▶ **What to produce**
Reproduce the opening lines of the records exactly, please, stopping after the line that contains "in range(1, n".

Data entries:
-- pv_equiv track=rewrite | github.com/tmarktaylor/cities | cities.py | calculate_numbers_of_combinations_of
-- ===== SOURCE A (Python) =====
-- import itertools
--
-- def calculate_numbers_of_combinations_of(a_sequence):
--     """Return dict key= subsequence length, value= number of combinations)."""
--     number_of_combinations = dict()
--     for at_a_time, _ in enumerate(a_sequence, start=1):
--         n = len(a_sequence)
--         subsequences = itertools.combinations(a_sequence, at_a_time)
--
--         # This requires less memory than
--         # subsequence_length = len(list(combinations))
--         # and should run faster.
--         subsequence_length = 0
--         for comb in subsequences:
--             subsequence_length += 1
--         number_of_combinations[at_a_time] = subsequence_length
--     return number_of_combinations
-- ===== SOURCE B (Python) =====
-- def calculate_numbers_of_combinations_of(a_sequence):
--     """Return dict key= subsequence length, value= number of combinations)."""
--     n = len(a_sequence)
--     number_of_combinations = {}
--     comb = 1
--     for k in range(1, n + 1):
--         comb = comb * (n - k + 1) // k
--         number_of_combinations[k] = comb
--     return number_of_combinations
-- ===== Notes on version B (the rewrite author's own statement) =====
-- stated objective: faster
-- what changed: Replaces enumerating every itertools combination of each length with a single forward pass maintaining a running binomial coefficient C(n,k) = C(n,k-1)*(n-k+1)//k.
import Mathlib
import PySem

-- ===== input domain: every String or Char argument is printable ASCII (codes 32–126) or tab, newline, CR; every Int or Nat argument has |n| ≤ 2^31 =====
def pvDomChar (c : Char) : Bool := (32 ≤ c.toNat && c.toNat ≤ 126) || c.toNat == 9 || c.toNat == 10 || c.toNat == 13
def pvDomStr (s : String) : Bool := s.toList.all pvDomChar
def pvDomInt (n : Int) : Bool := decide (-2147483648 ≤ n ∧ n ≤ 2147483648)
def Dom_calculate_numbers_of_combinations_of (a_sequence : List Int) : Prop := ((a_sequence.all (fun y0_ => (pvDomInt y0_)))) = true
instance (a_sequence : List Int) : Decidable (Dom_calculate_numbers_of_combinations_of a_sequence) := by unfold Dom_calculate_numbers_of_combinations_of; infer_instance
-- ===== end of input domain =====

-- B replaces enumerating every itertools combination of each length with one pass
-- maintaining a running binomial coefficient (objective: faster).

-- ===== PORT A =====
-- itertools.combinations(xs, k), in itertools' order
def pvCombos (xs : List Int) (k : Nat) : List (List Int) :=
  match k, xs with
  | 0, _ => [[]]
  | _ + 1, [] => []
  | k + 1, x :: rest => (pvCombos rest k).map (fun c => x :: c) ++ pvCombos rest (k + 1)

def calculate_numbers_of_combinations_of (a_sequence : List Int) : List (Int × Int) :=
  ((PySem.List.enumerate a_sequence 1).foldl
    (fun (number_of_combinations : PySem.Dict Int Int) p =>
      let at_a_time := p.1
      -- at_a_time ≥ 1 on this loop, so .toNat is exact
      let subsequences := pvCombos a_sequence at_a_time.toNat
      let subsequence_length : Int := subsequences.foldl (fun c _ => c + 1) 0
      number_of_combinations.insert at_a_time subsequence_length)
    PySem.Dict.empty).items

-- ===== PORT B =====
def calculate_numbers_of_combinations_of_alt (a_sequence : List Int) : List (Int × Int) :=
  let n : Int := a_sequence.length
  (((PySem.List.pyRange 1 (n + 1) 1).foldl
      (fun (st : Int × PySem.Dict Int Int) k =>
        let comb := PySem.Int.floordiv (st.1 * (n - k + 1)) k
        (comb, st.2.insert k comb))
      (1, PySem.Dict.empty)).2).items

-- ===== PRECONDITION & SPEC =====
def Spec_calculate_numbers_of_combinations_of (a_sequence : List Int) (out : List (Int × Int)) : Prop := out = calculate_numbers_of_combinations_of_alt a_sequence
instance (a_sequence : List Int) (out : List (Int × Int)) : Decidable (Spec_calculate_numbers_of_combinations_of a_sequence out) := by unfold Spec_calculate_numbers_of_combinations_of; infer_instance

-- ===== CLAIM (what is proved, stated in full; the proofs are below) =====
def Claim_equal_calculate_numbers_of_combinations_of : Prop := ∀ (a_sequence : List Int), Dom_calculate_numbers_of_combinations_of a_sequence → Spec_calculate_numbers_of_combinations_of a_sequence (calculate_numbers_of_combinations_of a_sequence)

-- ===== LEMMAS AND PROOFS =====
-- closed form both folds reach: [(k, C(n,k)) for k = 1..m]
def pvCF (n m : Nat) : List (Int × Int) :=
  (List.range m).map (fun i => (((i + 1 : Nat) : Int), ((Nat.choose n (i + 1) : Nat) : Int)))

theorem pvCount {α : Type} (l : List α) (c : Int) :
    l.foldl (fun c _ => c + 1) c = c + l.length := by
  induction l generalizing c with
  | nil => simp
  | cons x xs ih => simp [List.foldl_cons, ih]; omega

theorem pvCombos_length (xs : List Int) (k : Nat) :
    (pvCombos xs k).length = Nat.choose xs.length k := by
  induction xs generalizing k with
  | nil => cases k <;> simp [pvCombos]
  | cons x rest ih =>
    cases k with
    | zero => simp [pvCombos]
    | succ k => simp [pvCombos, ih, Nat.choose_succ_succ]

theorem pvCF_succ (n m : Nat) :
    pvCF n (m + 1) = pvCF n m ++ [((m : Int) + 1, (Nat.choose n (m + 1) : Int))] := by
  simp [pvCF, List.range_succ]

theorem pvCF_not_mem_keys (n m : Nat) :
    ((m : Int) + 1) ∉ (pvCF n m).map (·.1) := by
  intro hmem
  simp only [pvCF, List.map_map, List.mem_map, List.mem_range, Function.comp_apply] at hmem
  obtain ⟨i, hi, h⟩ := hmem
  omega

theorem pvInsert_fresh (d : PySem.Dict Int Int) (k v : Int)
    (h : k ∉ d.items.map (·.1)) :
    d.insert k v = PySem.Dict.mk (d.items ++ [(k, v)]) := by
  have hc : d.contains k = false := by
    rw [PySem.Dict.contains_eq_decide_mem_keys]
    simpa [PySem.Dict.keys] using h
  apply PySem.Dict.ext
  rw [PySem.Dict.items_insert_of_not_contains d v hc]

theorem pvA_inv (a : List Int) (m : Nat) (hm : m ≤ a.length) :
    (PySem.List.pyRange 1 ((m : Int) + 1) 1).foldl
      (fun (d : PySem.Dict Int Int) k =>
        d.insert k ((pvCombos a k.toNat).foldl (fun c _ => c + 1) (0 : Int)))
      PySem.Dict.empty = PySem.Dict.mk (pvCF a.length m) := by
  induction m with
  | zero =>
    rw [PySem.List.pyRange_one_eq_nil (by omega)]
    simp only [List.foldl_nil]
    apply PySem.Dict.ext
    simp [pvCF, PySem.Dict.empty]
  | succ m ih =>
    rw [show ((m + 1 : Nat) : Int) + 1 = ((m : Int) + 1) + 1 by push_cast; ring,
        PySem.List.pyRange_one_succ_right (by omega), List.foldl_append,
        ih (by omega)]
    simp only [List.foldl_cons, List.foldl_nil]
    have htn : ((m : Int) + 1).toNat = m + 1 := by omega
    have hval : (pvCombos a ((m : Int) + 1).toNat).foldl (fun c _ => c + 1) (0 : Int)
        = (Nat.choose a.length (m + 1) : Int) := by
      rw [pvCount, htn, pvCombos_length]; simp
    rw [hval, pvCF_succ]
    exact pvInsert_fresh _ _ _ (pvCF_not_mem_keys a.length m)

theorem pvB_inv (N : Nat) (m : Nat) (hm : m ≤ N) :
    (PySem.List.pyRange 1 ((m : Int) + 1) 1).foldl
      (fun (st : Int × PySem.Dict Int Int) k =>
        let comb := PySem.Int.floordiv (st.1 * ((N : Int) - k + 1)) k
        (comb, st.2.insert k comb))
      (1, PySem.Dict.empty)
    = ((Nat.choose N m : Int), PySem.Dict.mk (pvCF N m)) := by
  induction m with
  | zero =>
    rw [PySem.List.pyRange_one_eq_nil (by omega)]
    simp only [List.foldl_nil]
    refine Prod.ext (by simp) ?_
    apply PySem.Dict.ext
    simp [pvCF, PySem.Dict.empty]
  | succ m ih =>
    rw [show ((m + 1 : Nat) : Int) + 1 = ((m : Int) + 1) + 1 by push_cast; ring,
        PySem.List.pyRange_one_succ_right (by omega), List.foldl_append,
        ih (by omega)]
    simp only [List.foldl_cons, List.foldl_nil]
    have hsub : (N : Int) - ((m : Int) + 1) + 1 = ((N - m : Nat) : Int) := by omega
    have hrec : (Nat.choose N m : Int) * ((N - m : Nat) : Int)
        = (Nat.choose N (m + 1) : Int) * ((m : Int) + 1) := by
      rw [← Nat.cast_mul, ← Nat.choose_succ_right_eq]
      push_cast
      ring
    have hdiv : PySem.Int.floordiv ((Nat.choose N m : Int) * ((N : Int) - ((m : Int) + 1) + 1)) ((m : Int) + 1)
        = (Nat.choose N (m + 1) : Int) := by
      rw [hsub, hrec, PySem.Int.floordiv_eq_ediv_of_pos (by positivity),
          Int.mul_ediv_cancel _ (by omega)]
    simp only [hdiv]
    refine Prod.ext rfl ?_
    show (PySem.Dict.mk (pvCF N m)).insert ((m : Int) + 1) ((Nat.choose N (m + 1) : Nat) : Int)
        = PySem.Dict.mk (pvCF N (m + 1))
    rw [pvCF_succ]
    exact pvInsert_fresh _ _ _ (pvCF_not_mem_keys N m)

theorem pvA_closed (a : List Int) :
    calculate_numbers_of_combinations_of a = pvCF a.length a.length := by
  have h1 : ((PySem.List.enumerate a 1).map (·.1)).foldl
      (fun (d : PySem.Dict Int Int) k =>
        d.insert k ((pvCombos a k.toNat).foldl (fun c _ => c + 1) (0 : Int)))
      PySem.Dict.empty = PySem.Dict.mk (pvCF a.length a.length) := by
    rw [PySem.List.map_fst_enumerate,
        show (1 : Int) + a.length = (a.length : Int) + 1 by ring]
    exact pvA_inv a a.length le_rfl
  exact congrArg PySem.Dict.items (List.foldl_map.symm.trans h1)

theorem pvB_closed (a : List Int) :
    calculate_numbers_of_combinations_of_alt a = pvCF a.length a.length := by
  exact congrArg (fun p => p.2.items) (pvB_inv a.length a.length le_rfl)

-- ===== VERDICT (by name: the statement is the Claim_ definition above) =====
theorem calculate_numbers_of_combinations_of_spec : Claim_equal_calculate_numbers_of_combinations_of := by
  intro a _
  unfold Spec_calculate_numbers_of_combinations_of
  rw [pvA_closed, pvB_closed]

▶ **Finished task**
-- pv_equiv track=rewrite | github.com/tmarktaylor/cities | cities.py | calculate_numbers_of_combinations_of
-- ===== SOURCE A (Python) =====
-- import itertools
--
-- def calculate_numbers_of_combinations_of(a_sequence):
--     """Return dict key= subsequence length, value= number of combinations)."""
--     number_of_combinations = dict()
--     for at_a_time, _ in enumerate(a_sequence, start=1):
--         n = len(a_sequence)
--         subsequences = itertools.combinations(a_sequence, at_a_time)
--
--         # This requires less memory than
--         # subsequence_length = len(list(combinations))
--         # and should run faster.
--         subsequence_length = 0
--         for comb in subsequences:
--             subsequence_length += 1
--         number_of_combinations[at_a_time] = subsequence_length
--     return number_of_combinations
-- ===== SOURCE B (Python) =====
-- def calculate_numbers_of_combinations_of(a_sequence):
--     """Return dict key= subsequence length, value= number of combinations)."""
--     n = len(a_sequence)
--     number_of_combinations = {}
--     comb = 1
--     for k in range(1, n + 1):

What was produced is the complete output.